A particle moves along line segments from the origin to the points (1, 0, 0), (1, 4, 1), (0, 4, 1), and back to the origin under the influence of the force field
F(x, y, z) = z^2i + 5xyj + 3y^2k.
To find the work done by the force field on the particle as it moves along the given path, we can integrate the dot product of the force field and the differential displacement along the path.
The work done, W, is given by the equation:
W = ∫ F · dr
where F is the force field and dr is the differential displacement along the path.
Let's break down the path into segments and calculate the work done on each segment.
Segment 1: From the origin (0, 0, 0) to (1, 0, 0)

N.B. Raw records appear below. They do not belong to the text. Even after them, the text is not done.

-- pv_equiv track=rewrite | github.com/orlafoley/CS1117 | functions7.py | is_stairs
-- ===== SOURCE A (Python) =====
-- def is_stairs(s):
--
--     if len(s) < 2:
--         #Blank and one character list are false
--         return False
--
--     list = 'down'
--     if ord(str(s[0]).lower()) == ord(str(s[1]).lower()) -1:
--         list = 'up'
--     found = True
--
--     for i in range(len(s)-1):
--
--         if list == 'up':
--             if ord(str(s[i]).lower()) != ord(str(s[i+1]).lower()) - 1:
--                 # For an ascending list
--                 found = False
--                 break
--         else:
--             if ord(str(s[i]).lower()) != ord(str(s[i+1]).lower()) + 1:
--                 # For an descending list
--                 found = False
--                 break
--     return found
-- ===== SOURCE B (Python) =====
-- def is_stairs(s):
--     if len(s) < 2:
--         return False
--     codes = [ord(str(c).lower()) for c in s]
--     pairs = list(zip(codes, codes[1:]))
--     return all(a + 1 == b for a, b in pairs) or all(a == b + 1 for a, b in pairs)
-- ===== Notes on version B (the rewrite author's own statement) =====
-- stated objective: simpler
-- what changed: Replaces A's direction-flag-plus-found single pass by mapping each character to its case-normalised code once and then testing the adjacent pairs with two direct predicates (fully ascending, or fully descending) combined with or.
import Mathlib
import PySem

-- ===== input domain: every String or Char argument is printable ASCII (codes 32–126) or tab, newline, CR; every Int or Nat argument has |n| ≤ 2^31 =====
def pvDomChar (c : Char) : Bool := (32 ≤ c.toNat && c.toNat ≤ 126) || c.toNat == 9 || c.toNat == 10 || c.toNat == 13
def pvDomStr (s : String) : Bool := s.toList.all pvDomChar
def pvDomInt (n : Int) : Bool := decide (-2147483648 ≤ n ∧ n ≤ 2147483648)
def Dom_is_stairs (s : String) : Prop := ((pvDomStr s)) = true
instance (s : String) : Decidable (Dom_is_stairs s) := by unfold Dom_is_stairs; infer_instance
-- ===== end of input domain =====

-- ===== PORT A =====
-- B changes A's direction-flag single pass into 'all ascending or all descending' over adjacent code pairs (objective: simpler).
-- ord(str(c).lower()) for a single character c
def pyCode (c : Char) : Int := Int.ofNat (PySem.Chars.lowerChar c).toNat

-- A's 'for i in range(len(s)-1)' with early break, walking adjacent pairs
def stairsLoopA : List Char → String → Bool
  | c1 :: c2 :: rest, dir =>
    if dir == "up" then
      if pyCode c1 ≠ pyCode c2 - 1 then false else stairsLoopA (c2 :: rest) dir
    else
      if pyCode c1 ≠ pyCode c2 + 1 then false else stairsLoopA (c2 :: rest) dir
  | _, _ => true

def is_stairs (s : String) : Bool :=
  match s.toList with
  | c0 :: c1 :: rest =>
    let dir := if pyCode c0 = pyCode c1 - 1 then "up" else "down"
    stairsLoopA (c0 :: c1 :: rest) dir
  | _ => false

-- ===== PORT B =====
def is_stairs_alt (s : String) : Bool :=
  let cs := s.toList
  if cs.length < 2 then false
  else
    let codes := cs.map pyCode
    let pairs := codes.zip codes.tail
    (pairs.all fun p => p.1 + 1 == p.2) || (pairs.all fun p => p.1 == p.2 + 1)

-- ===== PRECONDITION & SPEC =====
def Spec_is_stairs (s : String) (out : Bool) : Prop := out = is_stairs_alt s
instance (s : String) (out : Bool) : Decidable (Spec_is_stairs s out) := by unfold Spec_is_stairs; infer_instance

-- ===== CLAIM (what is proved, stated in full; the proofs are below) =====
def Claim_equal_is_stairs : Prop := ∀ (s : String), Dom_is_stairs s → Spec_is_stairs s (is_stairs s)

-- ===== LEMMAS AND PROOFS =====
def ascRec : List Char → Bool
  | c1 :: c2 :: rest => (pyCode c1 + 1 == pyCode c2) && ascRec (c2 :: rest)
  | _ => true

def descRec : List Char → Bool
  | c1 :: c2 :: rest => (pyCode c1 == pyCode c2 + 1) && descRec (c2 :: rest)
  | _ => true

lemma zip_asc_eq (cs : List Char) :
    (((cs.map pyCode).zip (cs.map pyCode).tail).all fun p => p.1 + 1 == p.2) = ascRec cs := by
  induction cs with
  | nil => rfl
  | cons a t ih =>
    cases t with
    | nil => rfl
    | cons b r =>
      simp only [List.map, List.tail, List.zip, List.zipWith, List.all] at *
      rw [ih]
      rfl

lemma zip_desc_eq (cs : List Char) :
    (((cs.map pyCode).zip (cs.map pyCode).tail).all fun p => p.1 == p.2 + 1) = descRec cs := by
  induction cs with
  | nil => rfl
  | cons a t ih =>
    cases t with
    | nil => rfl
    | cons b r =>
      simp only [List.map, List.tail, List.zip, List.zipWith, List.all] at *
      rw [ih]
      rfl

lemma loopA_up (cs : List Char) : stairsLoopA cs "up" = ascRec cs := by
  induction cs with
  | nil => rfl
  | cons a t ih =>
    cases t with
    | nil => rfl
    | cons b r =>
      simp only [stairsLoopA, ascRec, ih]
      by_cases h : pyCode a ≠ pyCode b - 1 <;> simp [h] <;> omega

lemma loopA_down (cs : List Char) : stairsLoopA cs "down" = descRec cs := by
  induction cs with
  | nil => rfl
  | cons a t ih =>
    cases t with
    | nil => rfl
    | cons b r =>
      simp only [stairsLoopA, descRec, ih]
      by_cases h : pyCode a ≠ pyCode b + 1 <;> simp [h] <;> omega

-- ===== VERDICT (by name: the statement is the Claim_ definition above) =====
theorem is_stairs_spec : Claim_equal_is_stairs := by
  intro s _
  unfold Spec_is_stairs is_stairs is_stairs_alt
  cases hcs : s.toList with
  | nil => simp
  | cons c0 t =>
    cases t with
    | nil => simp
    | cons c1 rest =>
      simp only [List.length_cons, zip_asc_eq, zip_desc_eq]
      have hlen : ¬ (rest.length + 1 + 1 < 2) := by omega
      simp only [if_neg hlen]
      by_cases h : pyCode c0 = pyCode c1 - 1
      · simp only [if_pos h, loopA_up]
        have : descRec (c0 :: c1 :: rest) = false ∨ ascRec (c0 :: c1 :: rest) = true := by
          by_cases ha : pyCode c0 == pyCode c1 + 1
          · exfalso; simp at ha; omega
          · left; simp [descRec, ha]
        rcases this with hd | ha
        · simp [hd]
        · simp [ha]
      · simp only [if_neg h, loopA_down]
        have ha : ascRec (c0 :: c1 :: rest) = false := by
          simp [ascRec]; intro hh; omega
        simp [ha]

The displacement vector dr1 is (dx1, dy1, dz1) = (1, 0, 0) - (0, 0, 0) = (1, 0, 0)
The force vector F1 at (0, 0, 0) is F(0, 0, 0) = (0^2)i + 5(0)(0)j + 3(0^2)k = 0i + 0j + 0k = 0
W1 = F1 · dr1 = (0, 0, 0) · (1, 0, 0) = 0
Segment 2: From (1, 0, 0) to (1, 4, 1)
The displacement vector dr2 is (dx2, dy2, dz2) = (1, 4, 1) - (1, 0, 0) = (0, 4, 1)

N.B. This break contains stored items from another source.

-- pv_equiv track=rewrite | github.com/sudo-gera/c | led.py | check_rev_v
-- ===== SOURCE A (Python) =====
-- def check_rev_v(q):
-- 	for w in range(len(q)):
-- 		if q[w]=='2':
-- 			if q[-1-w]!='5':
-- 				return 0
-- 		elif q[w]=='5':
-- 			if q[-1-w]!='2':
-- 				return 0
-- 		elif q[w]=='0':
-- 			if q[-1-w]!='0':
-- 				return 0
-- 		elif q[w]=='8':
-- 			if q[-1-w]!='8':
-- 				return 0
-- 		else:
-- 			return 0
-- 	return 1;
-- ===== SOURCE B (Python) =====
-- MIRROR = {'2': '5', '5': '2', '0': '0', '8': '8'}
--
-- def check_rev_v(q):
--     if any(c not in MIRROR for c in q):
--         return 0
--     return 1 if ''.join(MIRROR[c] for c in q) == q[::-1] else 0
-- ===== Notes on version B (the rewrite author's own statement) =====
-- stated objective: simpler
-- what changed: Replaces A's per-index early-return loop comparing q[w] with the negatively-indexed q[-1-w] by a whole-string transform: map every character through the mirror dict and compare the mapped string to the reversal of q.
import Mathlib
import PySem

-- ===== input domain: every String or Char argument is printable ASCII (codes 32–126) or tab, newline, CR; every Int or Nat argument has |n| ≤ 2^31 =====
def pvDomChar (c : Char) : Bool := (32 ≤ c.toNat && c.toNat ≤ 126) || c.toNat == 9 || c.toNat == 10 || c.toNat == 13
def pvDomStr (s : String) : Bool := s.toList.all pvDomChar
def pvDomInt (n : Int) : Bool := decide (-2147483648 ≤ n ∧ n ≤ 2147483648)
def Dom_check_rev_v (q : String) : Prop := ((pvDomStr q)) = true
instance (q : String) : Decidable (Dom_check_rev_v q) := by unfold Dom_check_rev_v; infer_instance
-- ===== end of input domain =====

-- B changes the decomposition (transform the whole string, compare with the reversal); same return value, no speed claim.

-- ===== PORT A =====
-- literal port of A's loop: for w in range(len(q)), compare q[w] against q[-1-w]
-- (for 0 ≤ w < len q, q[-1-w] is q[len q - 1 - w]); early return 0, final return 1.
def check_rev_v_go (l : List Char) (w : Nat) : Int :=
  if h : w < l.length then
    if l[w] = '2' then
      (if l[l.length - 1 - w]'(by omega) ≠ '5' then 0 else check_rev_v_go l (w + 1))
    else if l[w] = '5' then
      (if l[l.length - 1 - w]'(by omega) ≠ '2' then 0 else check_rev_v_go l (w + 1))
    else if l[w] = '0' then
      (if l[l.length - 1 - w]'(by omega) ≠ '0' then 0 else check_rev_v_go l (w + 1))
    else if l[w] = '8' then
      (if l[l.length - 1 - w]'(by omega) ≠ '8' then 0 else check_rev_v_go l (w + 1))
    else 0
  else 1
termination_by l.length - w

def check_rev_v (q : String) : Int := check_rev_v_go q.toList 0

-- ===== PORT B =====
-- MIRROR.get c (none means 'c not in MIRROR')
def pvMirror? (c : Char) : Option Char :=
  if c = '2' then some '5'
  else if c = '5' then some '2'
  else if c = '0' then some '0'
  else if c = '8' then some '8'
  else none

def check_rev_v_alt (q : String) : Int :=
  if q.toList.any (fun c => (pvMirror? c).isNone) then 0
  else if q.toList.map (fun c => (pvMirror? c).getD c) = q.toList.reverse then 1 else 0

-- ===== PRECONDITION & SPEC =====
def Spec_check_rev_v (q : String) (out : Int) : Prop := out = check_rev_v_alt q
instance (q : String) (out : Int) : Decidable (Spec_check_rev_v q out) := by unfold Spec_check_rev_v; infer_instance

-- ===== CLAIM (what is proved, stated in full; the proofs are below) =====
def Claim_equal_check_rev_v : Prop := ∀ (q : String), Dom_check_rev_v q → Spec_check_rev_v q (check_rev_v q)

-- ===== LEMMAS AND PROOFS =====

-- the shared characterisation: every position from w on is mirror-matched to its opposite
def pvCond (l : List Char) (w : Nat) : Prop :=
  ∀ i, (h : i < l.length) → w ≤ i → pvMirror? l[i] = some (l[l.length - 1 - i]'(by omega))

-- A's branch chain at one position, re-read through the mirror map
theorem go_unfold (l : List Char) (w : Nat) (h : w < l.length) :
    check_rev_v_go l w =
      (match pvMirror? l[w] with
       | none => 0
       | some m =>
         if (l[l.length - 1 - w]'(by omega)) = m then check_rev_v_go l (w + 1) else 0) := by
  rw [check_rev_v_go]
  simp only [dif_pos h, pvMirror?]
  split_ifs <;> simp_all

theorem pvCond_succ (l : List Char) (w : Nat) (h : w < l.length)
    (hw : pvMirror? l[w] = some (l[l.length - 1 - w]'(by omega))) :
    pvCond l w ↔ pvCond l (w + 1) := by
  constructor
  · intro hc i hi hwi; exact hc i hi (by omega)
  · intro hc i hi hwi
    rcases Nat.eq_or_lt_of_le hwi with rfl | hlt
    · exact hw
    · exact hc i hi hlt

theorem go_eq_one_iff_aux : ∀ (n : Nat) (l : List Char) (w : Nat), l.length ≤ w + n →
    (check_rev_v_go l w = 1 ↔ pvCond l w) := by
  intro n
  induction n with
  | zero =>
    intro l w hle
    have h : ¬ w < l.length := by omega
    have hv : pvCond l w := fun i hi hwi => absurd hi (by omega)
    rw [check_rev_v_go]
    simp only [dif_neg h]
    exact iff_of_true trivial hv
  | succ n ih =>
    intro l w hle
    by_cases h : w < l.length
    · cases hmi : pvMirror? l[w] with
      | none =>
        simp only [go_unfold l w h, hmi]
        constructor
        · intro he; exact absurd he (by omega)
        · intro hc; exact absurd (hc w h le_rfl) (by simp [hmi])
      | some m =>
        simp only [go_unfold l w h, hmi]
        by_cases hd : (l[l.length - 1 - w]'(by omega)) = m
        · rw [if_pos hd]
          rw [ih l (w + 1) (by omega)]
          exact (pvCond_succ l w h (by rw [hmi, hd])).symm
        · rw [if_neg hd]
          constructor
          · intro he; exact absurd he (by omega)
          · intro hc
            have := hc w h le_rfl
            rw [hmi] at this
            exact hd (by injection this with h'; exact h'.symm) |>.elim
    · have hv : pvCond l w := fun i hi hwi => absurd hi (by omega)
      rw [check_rev_v_go]
      simp only [dif_neg h]
      exact iff_of_true trivial hv

theorem go_zero_or_one_aux : ∀ (n : Nat) (l : List Char) (w : Nat), l.length ≤ w + n →
    (check_rev_v_go l w = 0 ∨ check_rev_v_go l w = 1) := by
  intro n
  induction n with
  | zero =>
    intro l w hle
    rw [check_rev_v_go]
    have h : ¬ w < l.length := by omega
    simp [dif_neg h]
  | succ n ih =>
    intro l w hle
    by_cases h : w < l.length
    · cases hmi : pvMirror? l[w] with
      | none => simp only [go_unfold l w h, hmi]; exact Or.inl trivial
      | some m =>
        simp only [go_unfold l w h, hmi]
        by_cases hd : (l[l.length - 1 - w]'(by omega)) = m
        · rw [if_pos hd]; exact ih l (w + 1) (by omega)
        · rw [if_neg hd]; exact Or.inl rfl
    · rw [check_rev_v_go]; simp [dif_neg h]

theorem alt_eq_one_iff (q : String) :
    check_rev_v_alt q = 1 ↔ pvCond q.toList 0 := by
  unfold check_rev_v_alt
  generalize q.toList = l
  constructor
  · intro he i hi _
    by_cases hany : l.any (fun c => (pvMirror? c).isNone)
    · simp [hany] at he
    · simp only [hany] at he
      have hmap : l.map (fun c => (pvMirror? c).getD c) = l.reverse := by
        by_contra hne; simp [hne] at he
      have hsome : (pvMirror? l[i]).isNone = false := by
        rw [Bool.not_eq_true, List.any_eq_false] at hany
        exact Bool.not_eq_true _ ▸ hany _ (List.getElem_mem hi)
      have hm := congrArg (fun t => t[i]?) hmap
      simp only [List.getElem?_map] at hm
      rw [List.getElem?_eq_getElem hi, List.getElem?_eq_getElem (by simpa using hi)] at hm
      rw [List.getElem_reverse] at hm
      cases hmi : pvMirror? l[i] with
      | none => rw [hmi] at hsome; exact absurd hsome (by simp)
      | some m =>
        simp only [Option.map_some, hmi, Option.getD_some] at hm
        exact hm
  · intro hc
    have hany : l.any (fun c => (pvMirror? c).isNone) = false := by
      simp only [List.any_eq_false]
      intro c hcmem
      obtain ⟨i, hi, rfl⟩ := List.mem_iff_getElem.mp hcmem
      have := hc i hi (Nat.zero_le _)
      simp [this]
    rw [hany]
    have hmap : l.map (fun c => (pvMirror? c).getD c) = l.reverse := by
      apply List.ext_getElem
      · simp
      · intro i h1 h2
        simp only [List.getElem_map, List.getElem_reverse]
        have := hc i (by simpa using h1) (Nat.zero_le _)
        simp [this]
    simp [hmap]

theorem alt_zero_or_one (q : String) :
    check_rev_v_alt q = 0 ∨ check_rev_v_alt q = 1 := by
  unfold check_rev_v_alt
  split_ifs <;> simp

-- ===== VERDICT (by name: the statement is the Claim_ definition above) =====
theorem check_rev_v_spec : Claim_equal_check_rev_v := by
  intro q _
  unfold Spec_check_rev_v
  have hA1 := go_eq_one_iff_aux q.toList.length q.toList 0 (by omega)
  rcases go_zero_or_one_aux q.toList.length q.toList 0 (by omega) with hA | hA <;>
    rcases alt_zero_or_one q with hB | hB <;>
    unfold check_rev_v <;> rw [hA, hB]
  · exfalso
    have := hA1.mpr ((alt_eq_one_iff q).mp hB)
    rw [hA] at this; exact absurd this (by decide)
  · exfalso
    have := (alt_eq_one_iff q).mpr (hA1.mp hA)
    rw [hB] at this; exact absurd this (by decide)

The force vector F2 at (1, 0, 0) is F(1, 0, 0) = (0^2)i + 5(1)(0)j + 3(0^2)k = 0i + 0j + 0k = 0
W2 = F2 · dr2 = (0, 0, 0) · (0, 4, 1) = 0
Segment 3: From (1, 4, 1) to (0, 4, 1)
The displacement vector dr3 is (dx3, dy3, dz3) = (0, 4, 1) - (1, 4, 1) = (-1, 0, 0)
The force vector F3 at (1, 4, 1) is F(1, 4, 1) = (1^2)i + 5(1)(4)j + 3(4^2)k = 1i + 20j + 48k
W3 = F3 · dr3 = (1, 20, 48) · (-1, 0, 0)
= -1 + 0 + 0 = -1
Segment 4: From (0, 4, 1) back to the origin (0, 0, 0)
The displacement vector dr4 is (dx4, dy4, dz4) = (0, 0, 0) - (0, 4, 1) = (0, -4, -1)
The force vector F4 at (0, 4, 1) is F(0, 4, 1) = (1^2)i + 5(0)(4)j + 3(4^2)k = 1i + 0j + 48k
W4 = F4 · dr4 = (1, 0, 48) · (0, -4, -1)
= 0 + 0 + (-48) = -48
Now, we can calculate the total work done by summing the work done on each segment:
W = W1 + W2 + W3 + W4
= 0 + 0 + (-1) + (-48)
= -49 units of work
Therefore, the total work done by the force field on the particle as it moves along the given path is -49 units of work.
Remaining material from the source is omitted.